(Beginning of GIVEN DATA)

-- pv_equiv track=rewrite | github.com/JBreitenbr/spotidjango | 12-2025.py | daylight_hours
-- ===== SOURCE A (Python) =====
-- def daylight_hours(lat):
--     lats=[-90,-75,-60,-45,-30,-15,0,15,30,45,60,75,90]
--     vals=[24,23,21,15,13,12,12,11,10,9,6,2,0]
--     diff=[]
--     for i in range(len(lats)):
--         diff.append(abs(lats[i]-lat))
--     ind=diff.index(min(diff))
--     return vals[ind]
-- ===== SOURCE B (Python) =====
-- def daylight_hours(lat):
--     # The table latitudes are the multiples of 15 from -90 to 90, so the nearest
--     # tabulated latitude is found arithmetically: round lat to the nearest
--     # multiple of 15 (ties cannot occur for integer lat) and clamp to the table.
--     vals=[24,23,21,15,13,12,12,11,10,9,6,2,0]
--     i=(2*lat+195)//30
--     if i<0:
--         i=0
--     elif i>12:
--         i=12
--     return vals[i]
-- ===== Notes on version B (the rewrite author's own statement) =====
-- stated objective: alternative
-- what changed: B replaces A's scan over the 13-entry latitude table (build diff list, min(), .index()) with a closed-form computation: since the table latitudes are exactly the multiples of 15 from -90 to 90, the nearest index is (2*lat+195)//30 clamped to [0,12] (ties are impossible for integer lat), followed by one table lookup.
import Mathlib
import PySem

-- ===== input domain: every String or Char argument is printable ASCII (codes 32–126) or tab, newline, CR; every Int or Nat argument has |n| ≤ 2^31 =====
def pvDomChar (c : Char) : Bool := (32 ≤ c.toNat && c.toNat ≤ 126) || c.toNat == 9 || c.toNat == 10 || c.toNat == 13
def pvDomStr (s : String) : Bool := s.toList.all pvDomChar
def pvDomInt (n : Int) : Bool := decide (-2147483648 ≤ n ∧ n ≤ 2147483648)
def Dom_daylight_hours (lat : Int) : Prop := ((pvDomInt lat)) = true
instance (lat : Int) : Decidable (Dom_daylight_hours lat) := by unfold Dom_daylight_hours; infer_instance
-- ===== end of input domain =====

-- B replaces A's table scan (diff list + min + index) by a closed-form rounded-division index into the value table; alternative algorithm.


-- ===== PORT A =====
-- diff is built by the same append-in-a-loop; min()/index() are PySem.List.min?/index?.
-- The .getD 0 fallbacks are never hit: diff is a nonempty literal-length list, so min? and
-- index? always return some, exactly as Python's min/.index never raise here.
def daylight_hours (lat : Int) : Int :=
  let lats : List Int := [-90,-75,-60,-45,-30,-15,0,15,30,45,60,75,90]
  let vals : List Int := [24,23,21,15,13,12,12,11,10,9,6,2,0]
  let diff : List Int :=
    (PySem.List.pyRange 0 (lats.length : Int) 1).foldl
      (fun acc i => acc ++ [|PySem.List.pyGetD lats i 0 - lat|]) []
  let ind : Nat := (PySem.List.index? diff ((PySem.List.min? diff id).getD 0)).getD 0
  PySem.List.pyGetD vals (ind : Int) 0

-- ===== PORT B =====
-- closed form: nearest multiple of 15 in [-90,90] has index (2*lat+195)//30 clamped to [0,12];
-- '//' is PySem.Int.floordiv; the if/elif clamp is the same branch order as Source B.
def daylight_hours_alt (lat : Int) : Int :=
  let vals : List Int := [24,23,21,15,13,12,12,11,10,9,6,2,0]
  let i : Int := PySem.Int.floordiv (2 * lat + 195) 30
  let i : Int := if i < 0 then 0 else if i > 12 then 12 else i
  PySem.List.pyGetD vals i 0

-- ===== PRECONDITION & SPEC =====
def Spec_daylight_hours (lat : Int) (out : Int) : Prop := out = daylight_hours_alt lat
instance (lat : Int) (out : Int) : Decidable (Spec_daylight_hours lat out) := by unfold Spec_daylight_hours; infer_instance

-- ===== CLAIM (what is proved, stated in full; the proofs are below) =====
def Claim_equal_daylight_hours : Prop := ∀ (lat : Int), Dom_daylight_hours lat → Spec_daylight_hours lat (daylight_hours lat)

-- ===== LEMMAS AND PROOFS =====

-- A's diff list, evaluated to its 13 symbolic entries
theorem pv_diff_eq (lat : Int) :
    (PySem.List.pyRange 0 ((([-90, -75, -60, -45, -30, -15, 0, 15, 30, 45, 60, 75, 90] : List Int).length : Nat) : Int) 1).foldl
      (fun acc i => acc ++ [|PySem.List.pyGetD ([-90, -75, -60, -45, -30, -15, 0, 15, 30, 45, 60, 75, 90] : List Int) i 0 - lat|]) []
    = [|(-90:Int) - lat|, |(-75:Int) - lat|, |(-60:Int) - lat|, |(-45:Int) - lat|, |(-30:Int) - lat|, |(-15:Int) - lat|, |(0:Int) - lat|, |(15:Int) - lat|, |(30:Int) - lat|, |(45:Int) - lat|, |(60:Int) - lat|, |(75:Int) - lat|, |(90:Int) - lat|] := by
  rw [show PySem.List.pyRange 0 ((([-90, -75, -60, -45, -30, -15, 0, 15, 30, 45, 60, 75, 90] : List Int).length : Nat) : Int) 1 = [0,1,2,3,4,5,6,7,8,9,10,11,12] from by decide]
  simp [PySem.List.pyGetD, PySem.List.pyGet?, PySem.List.pyIdx?]

theorem pv_A_low (lat : Int) (h : lat ≤ -83) : daylight_hours lat = 24 := by
  simp only [daylight_hours]
  rw [pv_diff_eq]
  rcases hmin : PySem.List.min? [|(-90:Int) - lat|, |(-75:Int) - lat|, |(-60:Int) - lat|, |(-45:Int) - lat|, |(-30:Int) - lat|, |(-15:Int) - lat|, |(0:Int) - lat|, |(15:Int) - lat|, |(30:Int) - lat|, |(45:Int) - lat|, |(60:Int) - lat|, |(75:Int) - lat|, |(90:Int) - lat|] id with _ | v
  · exact absurd ((PySem.List.min?_eq_none_iff _ _).mp hmin) (by simp)
  have hvmem := PySem.List.min?_mem hmin
  have hvmin := PySem.List.min?_isMin hmin (|(-90:Int) - lat|) (by simp)
  have hv : v = |(-90:Int) - lat| := by
    simp only [List.mem_cons, List.not_mem_nil, or_false] at hvmem
    rcases hvmem with rfl|rfl|rfl|rfl|rfl|rfl|rfl|rfl|rfl|rfl|rfl|rfl|rfl
    · rfl
    all_goals (exfalso; simp only [id_eq, Int.abs_eq_natAbs] at hvmin; omega)
  rw [Option.getD_some, hv, PySem.List.index?_cons_self]
  rfl

theorem pv_A_high (lat : Int) (h : 83 ≤ lat) : daylight_hours lat = 0 := by
  simp only [daylight_hours]
  rw [pv_diff_eq]
  rcases hmin : PySem.List.min? [|(-90:Int) - lat|, |(-75:Int) - lat|, |(-60:Int) - lat|, |(-45:Int) - lat|, |(-30:Int) - lat|, |(-15:Int) - lat|, |(0:Int) - lat|, |(15:Int) - lat|, |(30:Int) - lat|, |(45:Int) - lat|, |(60:Int) - lat|, |(75:Int) - lat|, |(90:Int) - lat|] id with _ | v
  · exact absurd ((PySem.List.min?_eq_none_iff _ _).mp hmin) (by simp)
  have hvmem := PySem.List.min?_mem hmin
  have hvmin := PySem.List.min?_isMin hmin (|(90:Int) - lat|) (by simp)
  have hv : v = |(90:Int) - lat| := by
    simp only [List.mem_cons, List.not_mem_nil, or_false] at hvmem
    rcases hvmem with rfl|rfl|rfl|rfl|rfl|rfl|rfl|rfl|rfl|rfl|rfl|rfl|rfl
    all_goals (first
      | rfl
      | (exfalso; simp only [id_eq, Int.abs_eq_natAbs] at hvmin; omega))
  have hnot : |(90:Int) - lat| ∉ ([|(-90:Int) - lat|, |(-75:Int) - lat|, |(-60:Int) - lat|, |(-45:Int) - lat|, |(-30:Int) - lat|, |(-15:Int) - lat|, |(0:Int) - lat|, |(15:Int) - lat|, |(30:Int) - lat|, |(45:Int) - lat|, |(60:Int) - lat|, |(75:Int) - lat|] : List Int) := by
    simp only [List.mem_cons, List.not_mem_nil, or_false, not_or, Int.abs_eq_natAbs]
    omega
  rw [Option.getD_some, hv,
      show ([|(-90:Int) - lat|, |(-75:Int) - lat|, |(-60:Int) - lat|, |(-45:Int) - lat|, |(-30:Int) - lat|, |(-15:Int) - lat|, |(0:Int) - lat|, |(15:Int) - lat|, |(30:Int) - lat|, |(45:Int) - lat|, |(60:Int) - lat|, |(75:Int) - lat|, |(90:Int) - lat|] : List Int) = [|(-90:Int) - lat|, |(-75:Int) - lat|, |(-60:Int) - lat|, |(-45:Int) - lat|, |(-30:Int) - lat|, |(-15:Int) - lat|, |(0:Int) - lat|, |(15:Int) - lat|, |(30:Int) - lat|, |(45:Int) - lat|, |(60:Int) - lat|, |(75:Int) - lat|] ++ [|(90:Int) - lat|] from rfl,
      PySem.List.index?_append_singleton_self _ _ hnot]
  rfl

theorem pv_B_low (lat : Int) (h : lat ≤ -83) : daylight_hours_alt lat = 24 := by
  simp only [daylight_hours_alt]
  rw [PySem.Int.floordiv_eq_ediv_of_pos (by omega)]
  have hle : (2 * lat + 195) / 30 ≤ 0 := by omega
  rcases lt_or_eq_of_le hle with hlt | heq
  · rw [if_pos hlt]; rfl
  · rw [if_neg (by omega), if_neg (by omega), heq]; rfl

theorem pv_B_high (lat : Int) (h : 83 ≤ lat) : daylight_hours_alt lat = 0 := by
  simp only [daylight_hours_alt]
  rw [PySem.Int.floordiv_eq_ediv_of_pos (by omega)]
  have hge : 12 ≤ (2 * lat + 195) / 30 := by omega
  rcases lt_or_eq_of_le hge with hlt | heq
  · rw [if_neg (by omega), if_pos hlt]; rfl
  · rw [if_neg (by omega), if_neg (by omega), ← heq]; rfl

set_option maxRecDepth 100000 in
theorem pv_mid : ∀ lat ∈ PySem.List.pyRange (-82) 83 1, daylight_hours lat = daylight_hours_alt lat := by
  decide

-- ===== VERDICT (by name: the statement is the Claim_ definition above) =====
theorem daylight_hours_spec : Claim_equal_daylight_hours := by
  intro lat _
  unfold Spec_daylight_hours
  by_cases h : lat ≤ -83
  · rw [pv_A_low lat h, pv_B_low lat h]
  · by_cases h2 : 83 ≤ lat
    · rw [pv_A_high lat h2, pv_B_high lat h2]
    · exact pv_mid lat (by rw [PySem.List.mem_pyRange_one]; omega)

(End of GIVEN DATA)

Tally the lines in the entries above that hold the word "Python". Reply with nothing but that count.

3